5 in accordance with Section 16(a) of the Securities Exchange Act of 1934 and

the rules thereunder;



 (3) do and perform any and all acts for and on behalf of the undersigned

which may be necessary or desirable to complete and execute any such Form 3, 4,

or 5, complete and execute any amendment or amendments thereto, and timely file

such form with the SEC and any stock exchange or similar authority; and



 (4) take any other action of any type whatsoever in connection with the

foregoing which, in the opinion of such attorney-in-fact, may be of benefit to,

in the best interest of, or legally required by, the undersigned, it being

understood that the documents executed by such attorney in fact on behalf of

the undersigned pursuant to this Power of Attorney shall be in such form and

shall contain such terms and conditions as such attorney-in-fact may approve

in such attorney-in-fact's discretion.



 The undersigned hereby grants to such attorney-in-fact full power and

authority to do and perform any and every act and thing whatsoever requisite,

necessary, or proper to be done in the exercise of any of the rights and

powers herein granted, as fully to all intents and purposes as the undersigned

might or could do if personally present, with full power of substitution or

revocation, hereby ratifying and confirming all that such attorney-in-fact,

or such attorney-in-fact's substitute or substitutes, shall lawfully do or cause

to be done by virtue of this power of attorney and the rights and powers herein

granted.  The undersigned acknowledges that the foregoing attorney-in-fact, in

serving in such capacity at the request of the undersigned, are not assuming,

nor is the Company or Pepper assuming, any of the undersigned's

responsibilities to comply with Section 16 of the Securities Exchange Act of 1934.

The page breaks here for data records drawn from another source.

-- pv_equiv track=rewrite | github.com/DiamondLightSource/aa-remove-data | src/aa_remove_data/remove_data.py | remove_every_nth
-- ===== SOURCE A (Python) =====
-- def remove_every_nth(
--     samples: list, n: int, block_size: int = 1, initial: int = 0
-- ) -> list:
--     """Reduce the size of a list of samples by removing every nth sample. The
--     samples can be grouped together into blocks, so that every nth block is
--     removed.
--
--     Args:
--         samples (list): List of samples
--         n (int): Every nth sample (or block of samples) will be removed.
--         block_size (int, optional): Number of samples per block. Defaults to 1.
--         initial (int, optional): End point of processing from a previous chunk.
--
--     Returns:
--         list: Reduced list of samples.
--     """
--     if n <= 0:
--         raise ValueError(f"n = {n}, must be >= 1")
--     elif block_size <= 0:
--         raise ValueError(f"block_size = {block_size}, must be >= 1")
--     return [
--         item
--         for i, item in enumerate(samples)
--         if (i + block_size + initial) // block_size % n != 0
--     ]
-- ===== SOURCE B (Python) =====
-- def remove_every_nth(
--     samples: list, n: int, block_size: int = 1, initial: int = 0
-- ) -> list:
--     """Block-walk re-implementation: append whole kept block slices instead of
--     testing an index predicate per element."""
--     if n <= 0:
--         raise ValueError(f"n = {n}, must be >= 1")
--     elif block_size <= 0:
--         raise ValueError(f"block_size = {block_size}, must be >= 1")
--     out = []
--     start = 0
--     pos = initial
--     total = len(samples)
--     while start < total:
--         b = pos // block_size
--         take = min((b + 1) * block_size - pos, total - start)
--         if (b + 1) % n != 0:
--             out.extend(samples[start:start + take])
--         start += take
--         pos += take
--     return out
-- ===== Notes on version B (the rewrite author's own statement) =====
-- stated objective: faster
-- what changed: Replaces the per-element index-predicate comprehension by a while loop that walks the data block by block, computing each block boundary from the running position and extending the output with whole kept slices.
import Mathlib
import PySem

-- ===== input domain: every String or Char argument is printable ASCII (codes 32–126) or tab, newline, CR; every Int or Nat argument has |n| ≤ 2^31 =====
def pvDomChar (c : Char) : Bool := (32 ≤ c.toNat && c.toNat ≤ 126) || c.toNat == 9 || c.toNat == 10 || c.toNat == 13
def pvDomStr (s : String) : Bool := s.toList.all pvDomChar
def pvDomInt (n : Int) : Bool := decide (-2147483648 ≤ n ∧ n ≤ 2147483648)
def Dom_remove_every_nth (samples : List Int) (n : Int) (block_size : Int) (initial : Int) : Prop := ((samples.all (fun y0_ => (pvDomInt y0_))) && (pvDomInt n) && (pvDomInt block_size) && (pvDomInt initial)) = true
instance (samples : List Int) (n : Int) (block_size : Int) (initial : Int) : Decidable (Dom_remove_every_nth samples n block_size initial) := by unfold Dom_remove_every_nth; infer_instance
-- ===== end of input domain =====

-- B walks the input block by block (slice-extend per block) where A filters element by element
-- by an index predicate; one divmod per block instead of per element (measured faster in a timing run).

-- ===== PORT A =====
-- A: comprehension over enumerate(samples), keeping item when (i+block_size+initial)//block_size % n != 0.
def remove_every_nth (samples : List Int) (n : Int) (block_size : Int) (initial : Int) : List Int :=
  if n ≤ 0 then []        -- Python raises ValueError here: excluded by Pre_
  else if block_size ≤ 0 then []   -- Python raises ValueError here: excluded by Pre_
  else (PySem.List.enumerate samples 0).foldl
    (fun acc p =>
      if PySem.Int.mod (PySem.Int.floordiv (p.1 + block_size + initial) block_size) n ≠ 0
      then acc ++ [p.2] else acc) []

-- ===== PORT B =====
-- the while loop of Source B; fuel = samples.length (each iteration consumes take ≥ 1 elements when block_size ≥ 1)
def pvAltGo (n bs : Int) : Nat → List Int → Int → List Int
  | 0, _, _ => []
  | _ + 1, [], _ => []
  | fuel + 1, rest, pos =>
      let b := PySem.Int.floordiv pos bs
      let take := min ((b + 1) * bs - pos).toNat rest.length
      (if PySem.Int.mod (b + 1) n ≠ 0 then rest.take take else []) ++
        pvAltGo n bs fuel (rest.drop take) (pos + (take : Int))

def remove_every_nth_alt (samples : List Int) (n : Int) (block_size : Int) (initial : Int) : List Int :=
  if n ≤ 0 then []        -- Python raises ValueError here: excluded by Pre_
  else if block_size ≤ 0 then []   -- Python raises ValueError here: excluded by Pre_
  else pvAltGo n block_size samples.length samples initial

-- ===== PRECONDITION & SPEC =====
-- A raises ValueError when n <= 0 or block_size <= 0; Pre_ excludes exactly those inputs.
def Pre_remove_every_nth (samples : List Int) (n : Int) (block_size : Int) (initial : Int) : Prop :=
  1 ≤ n ∧ 1 ≤ block_size
instance (samples : List Int) (n : Int) (block_size : Int) (initial : Int) : Decidable (Pre_remove_every_nth samples n block_size initial) := by unfold Pre_remove_every_nth; infer_instance

def pvWitness_remove_every_nth : List Int × Int × Int × Int := ([1, 2, 3, 4, 5, 6], 2, 2, 1)

def Spec_remove_every_nth (samples : List Int) (n : Int) (block_size : Int) (initial : Int) (out : List Int) : Prop := out = remove_every_nth_alt samples n block_size initial
instance (samples : List Int) (n : Int) (block_size : Int) (initial : Int) (out : List Int) : Decidable (Spec_remove_every_nth samples n block_size initial out) := by unfold Spec_remove_every_nth; infer_instance

-- ===== CLAIM (what is proved, stated in full; the proofs are below) =====
def Claim_equal_remove_every_nth : Prop := ∀ (samples : List Int) (n : Int) (block_size : Int) (initial : Int), Dom_remove_every_nth samples n block_size initial → Pre_remove_every_nth samples n block_size initial → Spec_remove_every_nth samples n block_size initial (remove_every_nth samples n block_size initial)

-- ===== LEMMAS AND PROOFS =====

-- keep-condition of A at absolute position p = i + initial
def pvKeep (n bs p : Int) : Bool :=
  PySem.Int.mod (PySem.Int.floordiv (p + bs) bs) n ≠ 0

-- A's comprehension as a positional structural recursion
def pvAGo (n bs : Int) : List Int → Int → List Int
  | [], _ => []
  | x :: xs, p => (if pvKeep n bs p then [x] else []) ++ pvAGo n bs xs (p + 1)

theorem pvFoldl_eq_aGo (n bs initial : Int) (xs : List Int) :
    ∀ (s : Int) (acc : List Int),
      (PySem.List.enumerate xs s).foldl
        (fun acc p =>
          if PySem.Int.mod (PySem.Int.floordiv (p.1 + bs + initial) bs) n ≠ 0
          then acc ++ [p.2] else acc) acc
      = acc ++ pvAGo n bs xs (s + initial) := by
  induction xs with
  | nil => intro s acc; simp [PySem.List.enumerate_nil, pvAGo]
  | cons x xs ih =>
    intro s acc
    rw [PySem.List.enumerate_cons]
    simp only [List.foldl_cons, ih (s + 1), pvAGo, pvKeep]
    simp only [show s + bs + initial = s + initial + bs from by ring,
               show s + initial + 1 = s + 1 + initial from by ring]
    by_cases hc : PySem.Int.mod (PySem.Int.floordiv (s + initial + bs) bs) n ≠ 0 <;> simp [hc]

theorem pvAGo_append (n bs : Int) (l1 l2 : List Int) :
    ∀ p : Int, pvAGo n bs (l1 ++ l2) p = pvAGo n bs l1 p ++ pvAGo n bs l2 (p + l1.length) := by
  induction l1 with
  | nil => intro p; simp [pvAGo]
  | cons x xs ih =>
    intro p
    simp only [List.cons_append, pvAGo, ih (p + 1), List.length_cons, List.append_assoc]
    congr 2
    push_cast; ring

theorem pvAGo_const (n bs : Int) (c : Bool) (l : List Int) :
    ∀ p : Int, (∀ j : Nat, j < l.length → pvKeep n bs (p + j) = c) →
      pvAGo n bs l p = if c then l else [] := by
  induction l with
  | nil => intro p _; simp [pvAGo]
  | cons x xs ih =>
    intro p h
    have h0 : pvKeep n bs p = c := by simpa using h 0 (by simp)
    have hrest : ∀ j : Nat, j < xs.length → pvKeep n bs (p + 1 + j) = c := by
      intro j hj
      have := h (j + 1) (by simp; omega)
      simpa [add_assoc, add_comm, add_left_comm] using this
    simp only [pvAGo, h0, ih (p + 1) hrest]
    cases c <;> simp

-- the keep-condition is constant throughout one block
theorem pvKeep_const (n bs p : Int) (hbs : 0 < bs) (j : Nat)
    (hj : (j : Int) < (PySem.Int.floordiv p bs + 1) * bs - p) :
    pvKeep n bs (p + j) = (PySem.Int.mod (PySem.Int.floordiv p bs + 1) n ≠ 0 : Bool) := by
  set b := PySem.Int.floordiv p bs with hb
  have hpb : b * bs ≤ p ∧ p < (b + 1) * bs :=
    (PySem.Int.floordiv_eq_iff_of_pos hbs).mp hb.symm
  have hfd : PySem.Int.floordiv (p + j + bs) bs = b + 1 := by
    rw [PySem.Int.floordiv_eq_iff_of_pos hbs]
    constructor
    · nlinarith [hpb.1, Int.natCast_nonneg j]
    · nlinarith [hj]
  simp [pvKeep, hfd]

theorem pvAltGo_eq_aGo (n bs : Int) (hbs : 0 < bs) :
    ∀ (fuel : Nat) (rest : List Int) (pos : Int), rest.length ≤ fuel →
      pvAltGo n bs fuel rest pos = pvAGo n bs rest pos := by
  intro fuel
  induction fuel with
  | zero =>
    intro rest pos h
    have : rest = [] := by cases rest <;> simp_all
    simp [this, pvAltGo, pvAGo]
  | succ f ih =>
    intro rest pos h
    cases rest with
    | nil => simp [pvAltGo, pvAGo]
    | cons x xs =>
      rw [pvAltGo]
      set b := PySem.Int.floordiv pos bs with hb
      have hpb : b * bs ≤ pos ∧ pos < (b + 1) * bs :=
        (PySem.Int.floordiv_eq_iff_of_pos hbs).mp hb.symm
      have ht1 : 1 ≤ (b + 1) * bs - pos := by omega
      set k := min ((b + 1) * bs - pos).toNat (x :: xs).length with hk
      have htn : 1 ≤ ((b + 1) * bs - pos).toNat := by omega
      have hk1 : 1 ≤ k := by rw [hk]; simp only [List.length_cons]; omega
      have hkle : k ≤ (x :: xs).length := by rw [hk]; exact min_le_right _ _
      have hkInt : ∀ j : Nat, j < k → (j : Int) < (b + 1) * bs - pos := by
        intro j hj
        have hlt : j < ((b + 1) * bs - pos).toNat :=
          lt_of_lt_of_le hj (by rw [hk]; exact min_le_left _ _)
        omega
      have hsplit : (x :: xs) = (x :: xs).take k ++ (x :: xs).drop k := by
        simp
      conv_rhs => rw [hsplit]
      rw [pvAGo_append]
      have hlen : ((x :: xs).take k).length = k := by
        rw [List.length_take]; exact Nat.min_eq_left hkle
      rw [hlen]
      have hchunk : pvAGo n bs ((x :: xs).take k) pos
          = if (PySem.Int.mod (b + 1) n ≠ 0 : Bool) then (x :: xs).take k else [] := by
        apply pvAGo_const
        intro j hj
        rw [hlen] at hj
        exact pvKeep_const n bs pos hbs j (hkInt j hj)
      rw [hchunk]
      have hdrop : ((x :: xs).drop k).length ≤ f := by
        simp only [List.length_drop, List.length_cons]
        simp only [List.length_cons] at h
        omega
      rw [ih _ _ hdrop]
      by_cases hc : PySem.Int.mod (b + 1) n ≠ 0 <;> simp [hc]
      exact fun h' => by simp at h'

-- ===== VERDICT (by name: the statement is the Claim_ definition above) =====
theorem remove_every_nth_spec : Claim_equal_remove_every_nth := by
  intro samples n bs initial _ hpre
  unfold Spec_remove_every_nth remove_every_nth remove_every_nth_alt
  obtain ⟨hn, hbs⟩ := hpre
  rw [if_neg (by omega), if_neg (by omega), if_neg (by omega), if_neg (by omega)]
  rw [pvFoldl_eq_aGo n bs initial samples 0 []]
  rw [pvAltGo_eq_aGo n bs (by omega) samples.length samples initial le_rfl]
  simp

 This Power of Attorney shall remain in full force and effect until the

undersigned is no longer required to file Forms 3, 4, and 5 with respect to the

undersigned's holdings of and transactions in securities issued by the Company,

unless earlier revoked by the undersigned in a signed writing delivered to the

foregoing attorneys-in-fact. This Power of Attorney revokes all prior Powers of

Attorney given by the undersigned with respect to the matters addressed in

(1) through (4) above.



 IN WITNESS WHEREOF, the undersigned has caused this Power of Attorney

to be executed as of this 16th day of July, 2020.